If we look at the cycle described above, we see that the software went
through a cycle of stability. In the beginning of the week you could
check out the tree and it would build correctly. By the middle of the
week, everyone's un-sequenced changes have crept into the tree and
made it unstable. By the end of the week, eveyone has updated to the
latest and greatest, and presumably they have fixed any problems their
new code had with other new code.

These observations are all well and good, but now I'd like to talk
about how I think this process _should_ work. First some simple facts:

1) It's much easier to keep working software working than it is to fix
   broken software. As a result, developers can't efficiently make
   changes to a moving (and potentially broken) source-base. They need
   a stable platform (i.e. a control group) where their changes
   (i.e. an experiment) are the only changes which are responsible for
   causing changes and problems.

2) The process of 'fixing' the head of the tree can not be removed, it
   must occur when multiple people are working on software simultaneously.

3) The 'dirty tree' scenerio described above loses information. The state
   of local files which a developer had at any point during the week is lost.

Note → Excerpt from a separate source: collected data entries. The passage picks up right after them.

-- pv_equiv track=rewrite | github.com/daniel-reich/turbo-robot | M3oq3s8T7Nz7piBvc_16.py | even_odd_string
-- ===== SOURCE A (Python) =====
-- def even_odd_string(txt):
--   evens = ''
--   odds = ''
--   mylist = []
--   for x in txt:
--       mylist.append(x)
--   for x in range(0, len(txt), 2):
--       evens = evens + mylist[x]
--   for x in range(1, len(txt), 2):
--       odds = odds + mylist[x]
--   return evens + " " + odds
-- ===== SOURCE B (Python) =====
-- def even_odd_string(txt):
--     evens = []
--     odds = []
--     for i, ch in enumerate(txt):
--         if i % 2 == 0:
--             evens.append(ch)
--         else:
--             odds.append(ch)
--     return ''.join(evens) + ' ' + ''.join(odds)
-- ===== Notes on version B (the rewrite author's own statement) =====
-- stated objective: simpler
-- what changed: One enumerate pass carrying both accumulators (list append + join) replaces A's copy loop plus two separate ranged-index loops over that copy.
import Mathlib
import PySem

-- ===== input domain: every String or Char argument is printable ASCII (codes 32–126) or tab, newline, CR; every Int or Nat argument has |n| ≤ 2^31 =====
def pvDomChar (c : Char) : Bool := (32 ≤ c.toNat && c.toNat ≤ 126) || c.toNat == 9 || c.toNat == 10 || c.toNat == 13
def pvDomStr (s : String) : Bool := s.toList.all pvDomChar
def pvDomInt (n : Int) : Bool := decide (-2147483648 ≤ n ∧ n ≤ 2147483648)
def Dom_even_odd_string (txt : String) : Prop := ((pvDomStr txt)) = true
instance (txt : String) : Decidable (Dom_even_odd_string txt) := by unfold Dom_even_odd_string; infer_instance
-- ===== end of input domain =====

-- B replaces A's copy loop plus two separate ranged-index loops by a single
-- enumerate pass carrying both accumulators (objective: simpler).


-- ===== PORT A =====
-- mylist[x] is always in range here, so pyGetD's default ' ' is never used.
def even_odd_string (txt : String) : String :=
  let mylist : List Char := txt.toList.foldl (fun acc x => acc ++ [x]) []
  let evens : String := (PySem.List.pyRange 0 (PySem.Str.len txt) 2).foldl
      (fun s x => s.push (PySem.List.pyGetD mylist x ' ')) ""
  let odds : String := (PySem.List.pyRange 1 (PySem.Str.len txt) 2).foldl
      (fun s x => s.push (PySem.List.pyGetD mylist x ' ')) ""
  evens ++ " " ++ odds

-- ===== PORT B =====
def even_odd_string_alt (txt : String) : String :=
  let p := (PySem.List.enumerate txt.toList 0).foldl
      (fun (acc : List Char × List Char) ic =>
        if PySem.Int.mod ic.1 2 = 0 then (acc.1 ++ [ic.2], acc.2) else (acc.1, acc.2 ++ [ic.2]))
      ([], [])
  String.ofList p.1 ++ " " ++ String.ofList p.2

-- ===== PRECONDITION & SPEC =====
def Spec_even_odd_string (txt : String) (out : String) : Prop := out = even_odd_string_alt txt
instance (txt : String) (out : String) : Decidable (Spec_even_odd_string txt out) := by unfold Spec_even_odd_string; infer_instance

-- ===== CLAIM (what is proved, stated in full; the proofs are below) =====
def Claim_equal_even_odd_string : Prop := ∀ (txt : String), Dom_even_odd_string txt → Spec_even_odd_string txt (even_odd_string txt)

-- ===== LEMMAS AND PROOFS =====

-- even-indexed and odd-indexed characters of a list
def pvEv : List Char → List Char
  | [] => []
  | [a] => [a]
  | a :: _ :: r => a :: pvEv r

def pvOd : List Char → List Char
  | [] => []
  | [_] => []
  | _ :: b :: r => b :: pvOd r

theorem pv_push_eq (s : String) (c : Char) : s.push c = s ++ String.ofList [c] := by
  rcases s with ⟨l⟩
  rfl

theorem pv_ofList_cons (c : Char) (l : List Char) :
    String.ofList (c :: l) = String.ofList [c] ++ String.ofList l := by
  rw [← String.ofList_append]
  rfl

theorem pv_step_ev (a b : Char) (r : List Char) (acc : String) (k : Nat) :
    acc.push (PySem.List.pyGetD (a :: b :: r) ((2 * (k + 1) : Nat) : Int) ' ')
      = acc.push (PySem.List.pyGetD r ((2 * k : Nat) : Int) ' ') := by
  congr 1
  rw [PySem.List.pyGetD_natCast, PySem.List.pyGetD_natCast]
  have h : 2 * (k + 1) = (2 * k) + 1 + 1 := by ring
  rw [h, List.getD_cons_succ, List.getD_cons_succ]

theorem pv_step_od (a b : Char) (r : List Char) (acc : String) (k : Nat) :
    acc.push (PySem.List.pyGetD (a :: b :: r) ((2 * (k + 1) + 1 : Nat) : Int) ' ')
      = acc.push (PySem.List.pyGetD r ((2 * k + 1 : Nat) : Int) ' ') := by
  congr 1
  rw [PySem.List.pyGetD_natCast, PySem.List.pyGetD_natCast]
  have h : 2 * (k + 1) + 1 = (2 * k + 1) + 1 + 1 := by ring
  rw [h, List.getD_cons_succ, List.getD_cons_succ]

theorem pv_copy (l : List Char) : ∀ acc : List Char,
    l.foldl (fun a x => a ++ [x]) acc = acc ++ l := by
  induction l with
  | nil => simp
  | cons x xs ih => intro acc; simp [List.foldl_cons, ih]

theorem pv_ev_fold (l : List Char) : ∀ s : String,
    (List.range ((l.length + 1) / 2)).foldl
      (fun s k => s.push (PySem.List.pyGetD l ((2 * k : Nat) : Int) ' ')) s
      = s ++ String.ofList (pvEv l) := by
  induction l using pvEv.induct with
  | case1 =>
      intro s
      simp [pvEv]
  | case2 a =>
      intro s
      have h0 : PySem.List.pyGetD [a] ((2 * 0 : Nat) : Int) ' ' = a := by
        rw [PySem.List.pyGetD_natCast]; rfl
      simp [pvEv, List.range_succ, pv_push_eq]
  | case3 a b r ih =>
      intro s
      have hlen : ((a :: b :: r).length + 1) / 2 = (r.length + 1) / 2 + 1 := by
        simp [List.length_cons]; omega
      rw [hlen, List.range_succ_eq_map, List.foldl_cons, List.foldl_map]
      have h0 : PySem.List.pyGetD (a :: b :: r) ((2 * 0 : Nat) : Int) ' ' = a := by
        rw [PySem.List.pyGetD_natCast]; rfl
      rw [h0]
      rw [PySem.List.foldl_congr_mem (List.range ((r.length + 1) / 2)) _
        (fun s k => s.push (PySem.List.pyGetD r ((2 * k : Nat) : Int) ' '))
        (s.push a) (fun acc x _ => pv_step_ev a b r acc x), ih (s.push a)]
      rw [pv_push_eq, String.append_assoc, ← pv_ofList_cons]
      rfl

theorem pv_od_fold (l : List Char) : ∀ s : String,
    (List.range (l.length / 2)).foldl
      (fun s k => s.push (PySem.List.pyGetD l ((2 * k + 1 : Nat) : Int) ' ')) s
      = s ++ String.ofList (pvOd l) := by
  induction l using pvOd.induct with
  | case1 =>
      intro s
      simp [pvOd]
  | case2 a =>
      intro s
      simp [pvOd]
  | case3 a b r ih =>
      intro s
      have hlen : (a :: b :: r).length / 2 = r.length / 2 + 1 := by
        simp [List.length_cons]; omega
      rw [hlen, List.range_succ_eq_map, List.foldl_cons, List.foldl_map]
      have h0 : PySem.List.pyGetD (a :: b :: r) ((2 * 0 + 1 : Nat) : Int) ' ' = b := by
        rw [PySem.List.pyGetD_natCast]; rfl
      rw [h0]
      rw [PySem.List.foldl_congr_mem (List.range (r.length / 2)) _
        (fun s k => s.push (PySem.List.pyGetD r ((2 * k + 1 : Nat) : Int) ' '))
        (s.push b) (fun acc x _ => pv_step_od a b r acc x), ih (s.push b)]
      rw [pv_push_eq, String.append_assoc, ← pv_ofList_cons]
      rfl

theorem pv_alt_fold (l : List Char) : ∀ (i : Int), 0 ≤ i → PySem.Int.mod i 2 = 0 →
    ∀ e o : List Char,
    (PySem.List.enumerate l i).foldl
      (fun (acc : List Char × List Char) ic =>
        if PySem.Int.mod ic.1 2 = 0 then (acc.1 ++ [ic.2], acc.2) else (acc.1, acc.2 ++ [ic.2]))
      (e, o)
      = (e ++ pvEv l, o ++ pvOd l) := by
  induction l using pvEv.induct with
  | case1 =>
      intro i _ _ e o
      simp [PySem.List.enumerate, pvEv, pvOd]
  | case2 a =>
      intro i _ hi e o
      rw [PySem.List.enumerate_cons, List.foldl_cons]
      rw [if_pos hi]
      simp [PySem.List.enumerate, pvEv, pvOd]
  | case3 a b r ih =>
      intro i hge hi e o
      have hi1 : PySem.Int.mod (i + 1) 2 ≠ 0 := by
        simp [PySem.Int.mod, Int.fmod_eq_emod] at hi ⊢
        omega
      have hi2 : PySem.Int.mod (i + 1 + 1) 2 = 0 := by
        simp [PySem.Int.mod, Int.fmod_eq_emod] at hi ⊢
        omega
      rw [PySem.List.enumerate_cons, PySem.List.enumerate_cons,
          List.foldl_cons, List.foldl_cons]
      rw [if_pos hi]
      rw [if_neg hi1]
      rw [ih (i + 1 + 1) (by omega) hi2]
      simp [pvEv, pvOd]

theorem pv_range_even (n : Nat) :
    PySem.List.pyRange 0 (n : Int) 2
      = (List.range ((n + 1) / 2)).map (fun k : Nat => ((2 * k : Nat) : Int)) := by
  rw [PySem.List.pyRange_of_pos 0 (n : Int) (by norm_num)]
  have hc : (if (0 : Int) < (n : Int) then (((n : Int) - 0 + 2 - 1) / 2).toNat else 0)
      = (n + 1) / 2 := by
    split_ifs with h
    · omega
    · omega
  rw [hc]
  apply List.map_congr_left
  intro k _
  push_cast
  ring

theorem pv_range_odd (n : Nat) :
    PySem.List.pyRange 1 (n : Int) 2
      = (List.range (n / 2)).map (fun k : Nat => ((2 * k + 1 : Nat) : Int)) := by
  rw [PySem.List.pyRange_of_pos 1 (n : Int) (by norm_num)]
  have hc : (if (1 : Int) < (n : Int) then (((n : Int) - 1 + 2 - 1) / 2).toNat else 0)
      = n / 2 := by
    split_ifs with h
    · omega
    · omega
  rw [hc]
  apply List.map_congr_left
  intro k _
  push_cast
  ring

-- ===== VERDICT (by name: the statement is the Claim_ definition above) =====
theorem even_odd_string_spec : Claim_equal_even_odd_string := by
  intro txt _
  unfold Spec_even_odd_string even_odd_string even_odd_string_alt
  simp only []
  rw [pv_copy txt.toList []]
  simp only [List.nil_append]
  have hlen : PySem.Str.len txt = (txt.toList.length : Int) := by
    simp [PySem.Str.len]
  rw [hlen, pv_range_even, pv_range_odd, List.foldl_map, List.foldl_map]
  rw [pv_ev_fold txt.toList "", pv_od_fold txt.toList ""]
  rw [pv_alt_fold txt.toList 0 (by norm_num) (by decide)]
  simp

I propose that instead of using this sloppy 'dirty tree' method, we
should be sequencing all changes correctly. When a developer checks
in, he should be checking into the context of his local files. The
state of his tree as of a 'checkpoint' should be reproducable at a
later date. When he's ready to bring his work into the live tree, he
can deal with step #2 above where he must bring in all the new 'latest
and greatest' changes. Only by making his code work with the 'latest
and greatest' can he make his code BE the 'latest and greatest'.